### Work to complete
Using the records below, copy every line that holds the string "entries".

### Records for this task
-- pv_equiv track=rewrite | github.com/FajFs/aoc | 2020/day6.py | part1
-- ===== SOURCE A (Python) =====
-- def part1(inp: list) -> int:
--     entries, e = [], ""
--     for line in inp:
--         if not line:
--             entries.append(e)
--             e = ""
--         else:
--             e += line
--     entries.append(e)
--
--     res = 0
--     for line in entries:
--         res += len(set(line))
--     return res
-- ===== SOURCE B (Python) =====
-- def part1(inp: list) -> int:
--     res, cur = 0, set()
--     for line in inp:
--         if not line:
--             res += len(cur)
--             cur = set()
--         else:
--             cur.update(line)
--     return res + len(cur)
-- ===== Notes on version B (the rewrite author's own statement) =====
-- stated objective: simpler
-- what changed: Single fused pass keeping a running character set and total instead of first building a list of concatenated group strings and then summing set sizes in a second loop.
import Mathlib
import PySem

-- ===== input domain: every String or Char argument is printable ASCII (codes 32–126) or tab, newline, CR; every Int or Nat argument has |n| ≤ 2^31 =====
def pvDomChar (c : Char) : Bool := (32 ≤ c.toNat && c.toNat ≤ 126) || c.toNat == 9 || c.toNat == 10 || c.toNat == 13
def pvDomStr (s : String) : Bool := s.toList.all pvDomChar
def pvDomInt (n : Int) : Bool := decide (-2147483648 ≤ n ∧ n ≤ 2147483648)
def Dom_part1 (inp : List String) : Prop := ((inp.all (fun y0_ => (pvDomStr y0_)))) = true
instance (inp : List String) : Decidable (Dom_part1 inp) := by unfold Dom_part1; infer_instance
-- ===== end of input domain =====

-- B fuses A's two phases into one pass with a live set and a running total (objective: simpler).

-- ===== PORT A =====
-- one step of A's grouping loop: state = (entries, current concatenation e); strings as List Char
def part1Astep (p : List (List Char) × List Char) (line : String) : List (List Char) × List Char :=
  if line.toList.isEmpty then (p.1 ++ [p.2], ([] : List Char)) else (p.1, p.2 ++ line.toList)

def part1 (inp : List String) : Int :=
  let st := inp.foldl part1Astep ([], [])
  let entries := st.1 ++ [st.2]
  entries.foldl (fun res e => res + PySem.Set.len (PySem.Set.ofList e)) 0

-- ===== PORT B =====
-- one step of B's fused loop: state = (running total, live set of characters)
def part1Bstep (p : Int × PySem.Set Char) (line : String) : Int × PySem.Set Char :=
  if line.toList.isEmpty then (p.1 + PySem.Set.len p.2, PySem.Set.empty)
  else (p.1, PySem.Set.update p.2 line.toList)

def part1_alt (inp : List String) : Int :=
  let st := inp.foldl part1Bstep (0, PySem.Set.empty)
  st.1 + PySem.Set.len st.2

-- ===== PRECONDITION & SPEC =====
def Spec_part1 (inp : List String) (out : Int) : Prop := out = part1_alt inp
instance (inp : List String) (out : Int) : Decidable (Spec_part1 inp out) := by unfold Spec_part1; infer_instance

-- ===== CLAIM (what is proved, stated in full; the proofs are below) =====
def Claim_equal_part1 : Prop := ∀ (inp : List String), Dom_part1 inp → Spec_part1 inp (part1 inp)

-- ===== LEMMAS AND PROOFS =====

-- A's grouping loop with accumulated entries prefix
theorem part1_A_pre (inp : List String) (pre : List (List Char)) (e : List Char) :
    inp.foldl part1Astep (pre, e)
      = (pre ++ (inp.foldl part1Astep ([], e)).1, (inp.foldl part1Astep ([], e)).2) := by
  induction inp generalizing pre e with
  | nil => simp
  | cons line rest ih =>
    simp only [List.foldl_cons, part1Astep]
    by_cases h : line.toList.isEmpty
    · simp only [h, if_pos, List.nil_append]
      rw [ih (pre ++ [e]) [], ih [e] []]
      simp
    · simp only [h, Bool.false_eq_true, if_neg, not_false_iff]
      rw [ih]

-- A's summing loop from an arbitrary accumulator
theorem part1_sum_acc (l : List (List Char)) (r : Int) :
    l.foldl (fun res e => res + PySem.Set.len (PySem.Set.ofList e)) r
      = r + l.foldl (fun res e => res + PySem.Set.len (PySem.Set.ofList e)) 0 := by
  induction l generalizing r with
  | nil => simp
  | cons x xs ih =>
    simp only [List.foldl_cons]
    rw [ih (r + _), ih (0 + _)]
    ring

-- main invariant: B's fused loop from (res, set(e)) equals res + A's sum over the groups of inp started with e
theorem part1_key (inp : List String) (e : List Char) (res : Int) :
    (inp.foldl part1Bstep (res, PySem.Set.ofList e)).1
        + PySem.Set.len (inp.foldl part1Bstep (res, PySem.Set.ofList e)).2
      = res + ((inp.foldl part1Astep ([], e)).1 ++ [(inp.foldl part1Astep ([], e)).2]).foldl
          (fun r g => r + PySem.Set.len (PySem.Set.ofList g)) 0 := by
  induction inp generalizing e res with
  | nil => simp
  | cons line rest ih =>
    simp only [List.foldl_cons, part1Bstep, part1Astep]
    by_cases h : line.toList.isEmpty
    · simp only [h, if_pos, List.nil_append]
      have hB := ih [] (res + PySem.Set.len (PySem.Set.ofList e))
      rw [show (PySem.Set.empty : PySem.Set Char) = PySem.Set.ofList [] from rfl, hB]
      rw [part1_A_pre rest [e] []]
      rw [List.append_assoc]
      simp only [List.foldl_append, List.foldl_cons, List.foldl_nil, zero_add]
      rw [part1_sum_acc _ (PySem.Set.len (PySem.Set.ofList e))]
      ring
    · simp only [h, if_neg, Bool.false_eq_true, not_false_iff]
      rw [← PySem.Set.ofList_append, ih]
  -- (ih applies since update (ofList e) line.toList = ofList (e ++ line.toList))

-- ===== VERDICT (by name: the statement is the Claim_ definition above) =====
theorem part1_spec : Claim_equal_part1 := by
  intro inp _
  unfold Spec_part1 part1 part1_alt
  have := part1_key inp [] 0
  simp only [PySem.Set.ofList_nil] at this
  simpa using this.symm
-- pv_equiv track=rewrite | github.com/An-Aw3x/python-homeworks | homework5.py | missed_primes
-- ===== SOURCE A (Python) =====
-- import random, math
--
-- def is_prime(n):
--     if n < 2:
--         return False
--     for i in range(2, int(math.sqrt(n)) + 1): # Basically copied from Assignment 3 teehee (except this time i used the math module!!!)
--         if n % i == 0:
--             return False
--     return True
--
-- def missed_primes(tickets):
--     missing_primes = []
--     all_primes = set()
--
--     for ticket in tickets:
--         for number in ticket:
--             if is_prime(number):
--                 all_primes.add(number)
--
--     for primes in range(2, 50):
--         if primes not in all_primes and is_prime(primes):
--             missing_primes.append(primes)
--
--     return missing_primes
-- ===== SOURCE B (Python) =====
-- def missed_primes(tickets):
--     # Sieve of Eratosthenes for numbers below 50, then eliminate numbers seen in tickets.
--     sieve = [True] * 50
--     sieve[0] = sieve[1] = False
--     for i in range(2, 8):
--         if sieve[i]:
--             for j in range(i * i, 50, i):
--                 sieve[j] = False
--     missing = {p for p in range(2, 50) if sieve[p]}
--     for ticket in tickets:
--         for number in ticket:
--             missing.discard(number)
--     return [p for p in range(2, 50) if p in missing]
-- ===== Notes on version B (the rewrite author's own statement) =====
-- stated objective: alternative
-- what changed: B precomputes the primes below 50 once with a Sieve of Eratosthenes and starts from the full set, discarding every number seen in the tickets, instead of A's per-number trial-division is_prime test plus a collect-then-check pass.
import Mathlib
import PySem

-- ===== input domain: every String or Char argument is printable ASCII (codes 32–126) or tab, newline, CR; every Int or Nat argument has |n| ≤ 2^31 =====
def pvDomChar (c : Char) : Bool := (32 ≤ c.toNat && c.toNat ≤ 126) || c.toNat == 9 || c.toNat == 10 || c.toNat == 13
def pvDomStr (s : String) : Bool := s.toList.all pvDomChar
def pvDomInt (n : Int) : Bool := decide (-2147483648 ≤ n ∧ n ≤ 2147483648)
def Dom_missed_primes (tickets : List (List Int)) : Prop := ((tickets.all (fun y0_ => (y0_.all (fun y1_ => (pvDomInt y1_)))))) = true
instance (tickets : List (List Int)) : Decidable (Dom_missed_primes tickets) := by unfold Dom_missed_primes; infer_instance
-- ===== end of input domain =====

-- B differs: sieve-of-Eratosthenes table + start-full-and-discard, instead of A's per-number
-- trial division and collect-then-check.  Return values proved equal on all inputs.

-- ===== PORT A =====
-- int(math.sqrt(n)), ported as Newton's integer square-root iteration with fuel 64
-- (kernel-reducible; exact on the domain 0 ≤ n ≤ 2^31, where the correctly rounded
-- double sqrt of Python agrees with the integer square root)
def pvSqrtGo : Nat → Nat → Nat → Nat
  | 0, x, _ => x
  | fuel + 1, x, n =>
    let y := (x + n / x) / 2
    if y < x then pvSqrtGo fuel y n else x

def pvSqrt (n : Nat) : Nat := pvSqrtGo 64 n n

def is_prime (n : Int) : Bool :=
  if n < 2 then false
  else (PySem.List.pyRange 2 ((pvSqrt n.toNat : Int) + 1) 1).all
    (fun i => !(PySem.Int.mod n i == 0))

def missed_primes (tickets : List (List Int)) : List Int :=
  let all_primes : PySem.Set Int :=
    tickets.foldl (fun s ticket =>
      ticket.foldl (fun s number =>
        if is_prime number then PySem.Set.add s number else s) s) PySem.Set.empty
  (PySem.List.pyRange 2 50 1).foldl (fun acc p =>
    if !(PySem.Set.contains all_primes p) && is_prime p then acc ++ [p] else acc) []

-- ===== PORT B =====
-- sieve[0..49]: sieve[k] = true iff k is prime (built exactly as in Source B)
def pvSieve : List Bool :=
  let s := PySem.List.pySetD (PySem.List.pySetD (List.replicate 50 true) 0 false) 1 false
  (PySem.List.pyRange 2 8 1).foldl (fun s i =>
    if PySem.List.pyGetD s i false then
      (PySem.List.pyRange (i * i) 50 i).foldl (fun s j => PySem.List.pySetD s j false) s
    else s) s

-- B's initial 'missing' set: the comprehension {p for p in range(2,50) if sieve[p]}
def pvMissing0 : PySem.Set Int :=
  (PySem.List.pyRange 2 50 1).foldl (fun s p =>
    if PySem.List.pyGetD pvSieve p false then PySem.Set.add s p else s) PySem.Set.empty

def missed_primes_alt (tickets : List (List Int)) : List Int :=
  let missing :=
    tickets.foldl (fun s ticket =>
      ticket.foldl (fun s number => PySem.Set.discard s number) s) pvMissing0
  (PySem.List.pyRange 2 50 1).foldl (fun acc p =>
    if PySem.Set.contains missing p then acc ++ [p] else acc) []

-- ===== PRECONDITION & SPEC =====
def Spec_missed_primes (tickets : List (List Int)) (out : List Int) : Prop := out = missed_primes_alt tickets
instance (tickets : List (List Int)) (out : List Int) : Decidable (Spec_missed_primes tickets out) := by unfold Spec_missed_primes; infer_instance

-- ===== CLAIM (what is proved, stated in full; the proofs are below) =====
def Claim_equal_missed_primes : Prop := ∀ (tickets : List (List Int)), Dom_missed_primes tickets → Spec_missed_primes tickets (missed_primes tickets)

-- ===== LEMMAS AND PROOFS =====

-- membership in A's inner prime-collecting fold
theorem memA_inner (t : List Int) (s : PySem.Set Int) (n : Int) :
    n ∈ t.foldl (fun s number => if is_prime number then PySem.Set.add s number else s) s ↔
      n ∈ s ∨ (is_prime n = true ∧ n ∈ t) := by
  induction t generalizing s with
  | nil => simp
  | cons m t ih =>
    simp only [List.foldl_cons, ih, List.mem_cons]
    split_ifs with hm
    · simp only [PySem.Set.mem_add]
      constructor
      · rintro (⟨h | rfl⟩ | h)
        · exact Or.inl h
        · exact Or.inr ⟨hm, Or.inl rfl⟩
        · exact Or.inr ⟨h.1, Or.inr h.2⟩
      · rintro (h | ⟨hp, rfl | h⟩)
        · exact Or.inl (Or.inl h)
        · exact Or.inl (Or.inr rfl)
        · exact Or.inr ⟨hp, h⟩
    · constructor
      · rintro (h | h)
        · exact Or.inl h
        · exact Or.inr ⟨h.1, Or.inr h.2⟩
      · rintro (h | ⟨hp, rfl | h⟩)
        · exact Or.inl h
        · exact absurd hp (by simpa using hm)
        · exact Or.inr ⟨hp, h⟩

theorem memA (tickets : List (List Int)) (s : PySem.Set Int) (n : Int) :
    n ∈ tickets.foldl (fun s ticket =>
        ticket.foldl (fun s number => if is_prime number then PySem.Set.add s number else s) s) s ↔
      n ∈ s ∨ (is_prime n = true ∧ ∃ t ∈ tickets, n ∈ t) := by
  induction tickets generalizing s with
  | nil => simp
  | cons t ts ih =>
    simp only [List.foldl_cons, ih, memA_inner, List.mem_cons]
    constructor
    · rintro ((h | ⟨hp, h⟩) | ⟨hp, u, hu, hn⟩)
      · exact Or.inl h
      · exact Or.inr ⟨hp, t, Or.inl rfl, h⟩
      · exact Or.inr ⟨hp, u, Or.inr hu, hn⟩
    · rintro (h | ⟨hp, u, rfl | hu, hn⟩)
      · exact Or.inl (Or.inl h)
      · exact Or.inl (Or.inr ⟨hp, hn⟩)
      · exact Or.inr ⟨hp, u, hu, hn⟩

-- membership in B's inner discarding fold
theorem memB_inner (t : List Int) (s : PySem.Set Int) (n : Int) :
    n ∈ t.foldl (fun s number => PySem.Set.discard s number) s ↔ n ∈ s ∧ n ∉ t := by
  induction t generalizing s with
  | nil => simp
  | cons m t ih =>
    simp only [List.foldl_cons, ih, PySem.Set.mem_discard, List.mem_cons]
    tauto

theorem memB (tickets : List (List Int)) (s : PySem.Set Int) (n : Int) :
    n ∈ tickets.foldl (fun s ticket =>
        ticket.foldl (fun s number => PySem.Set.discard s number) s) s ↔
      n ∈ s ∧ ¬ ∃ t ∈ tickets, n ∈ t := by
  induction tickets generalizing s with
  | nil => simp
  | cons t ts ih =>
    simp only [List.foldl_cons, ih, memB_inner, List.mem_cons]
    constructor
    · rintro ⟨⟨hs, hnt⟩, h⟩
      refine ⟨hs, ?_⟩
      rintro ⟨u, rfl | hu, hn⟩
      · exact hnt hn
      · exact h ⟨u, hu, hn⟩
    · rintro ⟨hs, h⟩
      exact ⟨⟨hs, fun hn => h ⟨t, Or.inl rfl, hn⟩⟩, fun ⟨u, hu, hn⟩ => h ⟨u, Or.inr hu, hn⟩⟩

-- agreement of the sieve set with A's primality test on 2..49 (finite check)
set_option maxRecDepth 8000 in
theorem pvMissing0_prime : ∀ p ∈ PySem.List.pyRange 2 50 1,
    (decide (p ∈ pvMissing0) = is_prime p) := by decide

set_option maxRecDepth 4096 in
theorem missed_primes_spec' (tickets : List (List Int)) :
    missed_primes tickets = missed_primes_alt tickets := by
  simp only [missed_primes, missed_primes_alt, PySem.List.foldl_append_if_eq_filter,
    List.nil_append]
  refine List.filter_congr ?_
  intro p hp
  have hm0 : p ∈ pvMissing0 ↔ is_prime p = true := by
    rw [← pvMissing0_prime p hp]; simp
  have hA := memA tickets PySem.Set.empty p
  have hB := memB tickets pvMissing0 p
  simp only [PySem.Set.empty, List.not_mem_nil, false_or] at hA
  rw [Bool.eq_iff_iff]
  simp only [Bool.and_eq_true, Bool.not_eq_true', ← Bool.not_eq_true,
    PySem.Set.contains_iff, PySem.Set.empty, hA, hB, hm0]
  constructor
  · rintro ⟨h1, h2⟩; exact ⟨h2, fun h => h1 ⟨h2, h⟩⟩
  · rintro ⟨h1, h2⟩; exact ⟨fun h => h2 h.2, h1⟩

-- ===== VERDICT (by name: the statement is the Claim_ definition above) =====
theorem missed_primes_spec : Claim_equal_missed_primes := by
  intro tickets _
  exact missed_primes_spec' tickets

### Result below
--     entries, e = [], ""
--             entries.append(e)
--     entries.append(e)
--     for line in entries:
-- one step of A's grouping loop: state = (entries, current concatenation e); strings as List Char
  let entries := st.1 ++ [st.2]
  entries.foldl (fun res e => res + PySem.Set.len (PySem.Set.ofList e)) 0
-- A's grouping loop with accumulated entries prefix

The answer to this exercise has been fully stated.